We Really Do Need Canadian Unions to Be Independent from the U.S.
A Second Look at This Cultural Imperative. April 16, 2025
The prominence of news related to the current U.S. Administration’s imposition of tariffs on its trading partners is impossible to ignore. It is also difficult to keep up with the constant shifts and changes being made, to the point that developing a coherent strategic response is increasingly difficult. Governments and businesses alike struggle with adopting either a short-term response or engaging in longer-term strategic responses.
Even at the most fundamental level the chaos created has handcuffed legal firms and U.S. lawmakers in developing a position to support or defeat the measures being taken. Clearly the rule of law and the actual U.S. constitution assign responsibility for the imposition of tariffs to Congress as the voice of the people. However, somewhere along the line the U.S. government saw fit to give the President some power to use tariffs in an “emergency”. So, what is the emergency or compelling cause that allows the President to do what he is doing? The answer, as simple as it may seem, is nothing.

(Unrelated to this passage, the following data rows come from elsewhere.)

-- the heart: for a hit at index t inside the text, A's scanned sentence equals B's selected span
lemma pvCore (cs : List Char) (t : Nat) (ht : t < cs.length) :
    ∃ sp : Nat × Nat, ((pvBSpans cs).find? fun q => (t : Int) < (q.2 : Int)) = some sp ∧
      PySem.Chars.strip (PySem.List.slice cs (some ((pvASkipWs cs (pvAStart cs t) : Nat) : Int))
        (some (((if pvAEnd cs t < cs.length then pvAEnd cs t + 1 else pvAEnd cs t) : Nat) : Int)))
      = PySem.Chars.strip (PySem.List.slice cs (some (sp.1 : Int)) (some (sp.2 : Int))) := by
  obtain ⟨ich, i2, i3⟩ := pvSpans_inv cs
  obtain ⟨sp, hfind, hsp1, hsp2, hsp3, hsp4, hsp5, hsp6⟩ :=
    pvSelect cs t ht _ 0 _ ich (by omega) (Or.inl rfl) i3
  refine ⟨sp, hfind, ?_⟩
  -- A's pieces
  obtain ⟨a1, a2, a3⟩ := pvAStart_spec cs t
  set a0 := pvAStart cs t with ha0
  obtain ⟨w1, w2, w3, w4⟩ := pvASkipWs_spec cs a0 (by omega)
  set a := pvASkipWs cs a0 with ha
  obtain ⟨e1, e2, e3, e4⟩ := pvAEnd_spec cs t (by omega)
  set e0 := pvAEnd cs t with he0
  -- start indices agree before whitespace skipping
  have hstart : sp.1 = a0 := by
    rcases Nat.lt_trichotomy sp.1 a0 with h | h | h
    · rcases a3 with h0 | hsep
      · omega
      · have hf := hsp5 (a0 - 1) (by omega) (by omega)
        rw [hf] at hsep
        exact Bool.noConfusion hsep
    · exact h
    · rcases hsp4 with h0 | hsep
      · omega
      · have hf := a2 (sp.1 - 1) (by omega) (by omega)
        rw [hf] at hsep
        exact Bool.noConfusion hsep
  -- end indices agree
  have hend : (if e0 < cs.length then e0 + 1 else e0) = sp.2 := by
    rcases hsp6 with ⟨hb, hno⟩ | ⟨hbsep, hno⟩
    · have he0len : e0 = cs.length := by
        rcases e4 with h | hsep
        · exact h
        · by_cases hc : e0 < cs.length
          · have hf := hno e0 (by omega) hc
            rw [hf] at hsep
            exact Bool.noConfusion hsep
          · omega
      rw [he0len]
      simp [hb]
    · have he0b : e0 = sp.2 - 1 := by
        rcases Nat.lt_trichotomy e0 (sp.2 - 1) with h | h | h
        · rcases e4 with hlen | hsep
          · omega
          · have hf := hno e0 (by omega) h
            rw [hf] at hsep
            exact Bool.noConfusion hsep
        · exact h
        · have hf := e3 (sp.2 - 1) (by omega) (by omega)
          rw [hf] at hbsep
          exact Bool.noConfusion hbsep
      have hlt : e0 < cs.length := by omega
      rw [if_pos hlt]
      omega
  -- the skipped whitespace cannot pass the end of the selected span
  have hale : a ≤ sp.2 := by
    rcases hsp6 with ⟨hb, _⟩ | ⟨hbsep, _⟩
    · omega
    · by_contra hc
      have hws := w3 (sp.2 - 1) (by omega) (by omega)
      have hns := pvIsSep_not_space hbsep
      rw [hws] at hns
      exact Bool.noConfusion hns
  -- the skipped prefix consists of whitespace only
  have hwchars : ∀ c ∈ List.take (a - a0) (List.drop a0 cs), PySem.Chars.isspace c = true := by
    intro c hc
    rw [List.mem_iff_getElem] at hc
    obtain ⟨j, hj, hcj⟩ := hc
    have hj1 : j < a - a0 := lt_of_lt_of_le hj (by simp [List.length_take])
    have hj2 : a0 + j < cs.length := by omega
    have hw := w3 (a0 + j) (by omega) (by omega)
    rw [List.getD_eq_getElem _ _ hj2] at hw
    rw [← hcj]
    have hg : (List.take (a - a0) (List.drop a0 cs))[j] = cs[a0 + j] := by
      rw [List.getElem_take, List.getElem_drop]
    rw [hg]
    exact hw
  have hsplit : List.take (sp.2 - a0) (List.drop a0 cs)
      = List.take (a - a0) (List.drop a0 cs) ++ List.take (sp.2 - a) (List.drop a cs) := by
    have h1 : sp.2 - a0 = (a - a0) + (sp.2 - a) := by omega
    rw [h1, List.take_add, List.drop_drop]
    rw [show a0 + (a - a0) = a from by omega]
  rw [hstart, hend, PySem.List.slice_natCast, PySem.List.slice_natCast, hsplit,
    pvStrip_ws_prefix _ _ hwchars]

-- t = len(text) forces empty text (find returns the length only when the needle is empty)
lemma pvFind_lt_of_ne (cs sub : List Char) (hne : cs ≠ [])
    (h : PySem.Chars.find cs sub ≠ -1) : (PySem.Chars.find cs sub).toNat < cs.length := by
  have h0 : 0 ≤ PySem.Chars.find cs sub := by
    have := PySem.Chars.neg_one_le_find cs sub
    omega
  have hle : PySem.Chars.find cs sub ≤ (cs.length : Int) := PySem.Chars.find_le_length cs sub
  by_contra hcon
  have heq : (PySem.Chars.find cs sub).toNat = cs.length := by omega
  obtain ⟨hpre, -⟩ := PySem.Chars.find_spec h0
  rw [heq, List.drop_length] at hpre
  have hsubnil : sub = [] := List.prefix_nil.mp hpre
  subst hsubnil
  rw [PySem.Chars.find_nil] at heq
  simp at heq
  exact hne (List.eq_nil_of_length_eq_zero heq.symm)

-- ===== VERDICT (by name: the statement is the Claim_ definition above) =====
theorem find_sentence_with_term_spec : Claim_equal_find_sentence_with_term := by
  intro text term _
  unfold Spec_find_sentence_with_term find_sentence_with_term find_sentence_with_term_alt
  simp only [PySem.Str.find_eq, PySem.Str.toList_lower]
  set C := PySem.Chars.find (PySem.Chars.lower text.toList) (PySem.Chars.lower term.toList)
    with hC
  by_cases hI : C = -1
  · rw [if_pos hI, if_pos hI]
  · rw [if_neg hI, if_neg hI]
    have h0 : 0 ≤ C := by
      have := PySem.Chars.neg_one_le_find (PySem.Chars.lower text.toList)
        (PySem.Chars.lower term.toList)
      rw [← hC] at this
      omega
    have hcast : C = ((C.toNat : Nat) : Int) := (Int.toNat_of_nonneg h0).symm
    by_cases hnil : text.toList = []
    · have hF0 : C.toNat = 0 := by
        have hle : C ≤ ((PySem.Chars.lower text.toList).length : Int) := by
          rw [hC]
          exact PySem.Chars.find_le_length _ _
        rw [hnil] at hle
        simp [PySem.Chars.lower] at hle
        omega
      rw [hnil, hcast]
      simp only [Int.toNat_natCast]
      rw [hF0]
      have h1 : pvASkipWs ([] : List Char) 0 = 0 := by simp [pvASkipWs]
      have h2 : pvAEnd ([] : List Char) 0 = 0 := by simp [pvAEnd]
      have h3 : pvBSpans ([] : List Char) = [(0, 0)] := by
        simp [pvBSpans, PySem.List.enumerate]
      simp [pvAStart, h1, h2, h3, PySem.List.pyGet?, PySem.List.pyIdx?,
        PySem.Chars.strip, PySem.Chars.lstrip, PySem.Chars.rstrip,
        List.find?]
    · have hlt : C.toNat < text.toList.length := by
        have hlow : (PySem.Chars.lower text.toList).length = text.toList.length := by
          simp [PySem.Chars.lower]
        have hne : PySem.Chars.lower text.toList ≠ [] := by
          intro h
          rw [h] at hlow
          simp at hlow
          exact hnil (List.eq_nil_of_length_eq_zero hlow.symm)
        have := pvFind_lt_of_ne (PySem.Chars.lower text.toList)
          (PySem.Chars.lower term.toList) hne (by rw [← hC]; exact hI)
        rw [← hC, hlow] at this
        exact this
      obtain ⟨sp, hfind, hs⟩ := pvCore text.toList C.toNat hlt
      rw [hcast]
      simp only [Int.toNat_natCast]
      rw [hfind]
      simp only [Option.getD_some]
      rw [hs]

The feeble excuse of the fentanyl crisis to justify tariffs is just that – feeble. The root causes of the overall opioid crisis is imbedded in a complex set of circumstances not least of which is legislative regimes in the U.S. states that created an environment that morphed into a nation-wide epidemic in substance abuse related to the problematic abuse of legitimate drugs like Oxycontin and contributed to widespread addiction issues. To put it plainly, the bulk of the problem is an own-goal situation that can only be remedied by action at home. The importation of fentanyl (or any illicit drugs) is an outcome in relation to these causal factors that created a huge market amongst Americans for those products. There is no external fentanyl threat that legitimizes the use of tariffs.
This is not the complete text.